• _EXERCISE OBJECTIVE_:
Show every line of the records below that contains the word "ends".

• _RECORDED DATA_:
-- pv_equiv track=rewrite | github.com/PdxCodeGuild/class_pangolin | code/wiley/lab22/ari_v1.py | sentence_counting
-- ===== SOURCE A (Python) =====
-- def sentence_counting(contents):
--     '''This function returns the number of sentences in a given string.'''
--     sentence_count = 0
--     wait = 4
--     for i in range(len(contents)):
--         wait -=1
--         if contents[i] in ('.','!','?','...','\n','\t') and wait < 0:
--             sentence_count +=1
--             wait = 4
--
--
--
--
--     return sentence_count
-- ===== SOURCE B (Python) =====
-- def sentence_counting(contents):
--     '''This function returns the number of sentences in a given string.'''
--     ends = {'.', '!', '?', '\n', '\t'}
--     candidates = [i for i, c in enumerate(contents) if c in ends]
--     count = 0
--     last = -1
--     for p in candidates:
--         if p - last >= 5:
--             count += 1
--             last = p
--     return count
-- ===== Notes on version B (the rewrite author's own statement) =====
-- stated objective: alternative
-- what changed: Replaces the mutable cooldown countdown over every character with a two-phase decomposition: first collect the indices of sentence-ending characters, then a greedy gap-based pass (count an index iff it is at least 5 past the last counted one, starting from last=-1).
import Mathlib
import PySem

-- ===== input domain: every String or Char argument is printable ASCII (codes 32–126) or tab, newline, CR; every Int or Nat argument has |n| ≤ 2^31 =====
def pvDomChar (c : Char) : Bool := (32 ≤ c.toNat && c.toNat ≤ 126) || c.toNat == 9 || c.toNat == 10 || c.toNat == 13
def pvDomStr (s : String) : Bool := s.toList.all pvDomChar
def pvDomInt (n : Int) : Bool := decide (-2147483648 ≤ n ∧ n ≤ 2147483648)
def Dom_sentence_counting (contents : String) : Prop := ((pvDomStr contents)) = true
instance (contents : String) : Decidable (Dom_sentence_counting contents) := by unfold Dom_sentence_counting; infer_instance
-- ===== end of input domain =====

-- B replaces A's per-character cooldown countdown with a candidate-index collection
-- plus a greedy gap-≥5 selection pass (objective: alternative decomposition, same cost).

-- membership test `contents[i] in ('.','!','?','...','\n','\t')` — the 3-char '...'
-- can never equal a single character, so only the five single chars can match
def pvIsEnd (c : Char) : Bool := c == '.' || c == '!' || c == '?' || c == '\n' || c == '\t'

-- ===== PORT A =====
-- A's loop over i in range(len(contents)), state (sentence_count, wait)
def pvALoop : List Char → Int → Int → Int
  | [], count, _ => count
  | c :: rest, count, wait =>
    let wait' := wait - 1
    if pvIsEnd c ∧ wait' < 0 then pvALoop rest (count + 1) 4
    else pvALoop rest count wait'

def sentence_counting (contents : String) : Int := pvALoop contents.toList 0 4

-- ===== PORT B =====
-- greedy pass: count a candidate index p iff p - last ≥ 5
def pvBGreedy : List Int → Int → Int → Int
  | [], count, _ => count
  | p :: rest, count, last =>
    if p - last ≥ 5 then pvBGreedy rest (count + 1) p
    else pvBGreedy rest count last

def sentence_counting_alt (contents : String) : Int :=
  let candidates :=
    ((contents.toList.zipIdx.filter (fun ci => pvIsEnd ci.1)).map (fun ci => (ci.2 : Int)))
  pvBGreedy candidates 0 (-1)

-- ===== PRECONDITION & SPEC =====
def Spec_sentence_counting (contents : String) (out : Int) : Prop := out = sentence_counting_alt contents
instance (contents : String) (out : Int) : Decidable (Spec_sentence_counting contents out) := by unfold Spec_sentence_counting; infer_instance

-- ===== CLAIM (what is proved, stated in full; the proofs are below) =====
def Claim_equal_sentence_counting : Prop := ∀ (contents : String), Dom_sentence_counting contents → Spec_sentence_counting contents (sentence_counting contents)

-- ===== LEMMAS AND PROOFS =====

-- loop invariant: at index i with last counted index `last`, A's wait equals 5 + last - i
theorem pvLoop_eq (cs : List Char) : ∀ (i : Nat) (count last : Int),
    pvALoop cs count (5 + last - (i : Int)) =
      pvBGreedy (((cs.zipIdx i).filter (fun ci => pvIsEnd ci.1)).map (fun ci => (ci.2 : Int)))
        count last := by
  induction cs with
  | nil => intro i count last; simp [pvALoop, pvBGreedy]
  | cons c rest ih =>
    intro i count last
    by_cases hc : pvIsEnd c = true
    · by_cases hw : (i : Int) - last ≥ 5
      · have : pvALoop (c :: rest) count (5 + last - (i : Int))
            = pvALoop rest (count + 1) 4 := by
          simp only [pvALoop]
          rw [if_pos ⟨hc, by omega⟩]
        rw [this]
        have h4 : (4 : Int) = 5 + (i : Int) - ((i : Nat) + 1 : Nat) := by push_cast; ring
        rw [h4, ih]
        simp [List.zipIdx_cons, hc, pvBGreedy, hw]
      · have : pvALoop (c :: rest) count (5 + last - (i : Int))
            = pvALoop rest count (5 + last - (i : Int) - 1) := by
          simp only [pvALoop]
          rw [if_neg]; intro h; omega
        rw [this]
        have h4 : 5 + last - (i : Int) - 1 = 5 + last - ((i : Nat) + 1 : Nat) := by
          push_cast; ring
        rw [h4, ih]
        simp [List.zipIdx_cons, hc, pvBGreedy, hw]
    · have : pvALoop (c :: rest) count (5 + last - (i : Int))
          = pvALoop rest count (5 + last - (i : Int) - 1) := by
        simp only [pvALoop]
        rw [if_neg]; intro h; exact hc h.1
      rw [this]
      have h4 : 5 + last - (i : Int) - 1 = 5 + last - ((i : Nat) + 1 : Nat) := by
        push_cast; ring
      rw [h4, ih]
      simp [List.zipIdx_cons, hc]

-- ===== VERDICT (by name: the statement is the Claim_ definition above) =====
theorem sentence_counting_spec : Claim_equal_sentence_counting := by
  intro contents _
  unfold Spec_sentence_counting sentence_counting sentence_counting_alt
  have := pvLoop_eq contents.toList 0 0 (-1)
  simpa using this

• _WRITTEN SOLUTION_:
--     ends = {'.', '!', '?', '\n', '\t'}
--     candidates = [i for i, c in enumerate(contents) if c in ends]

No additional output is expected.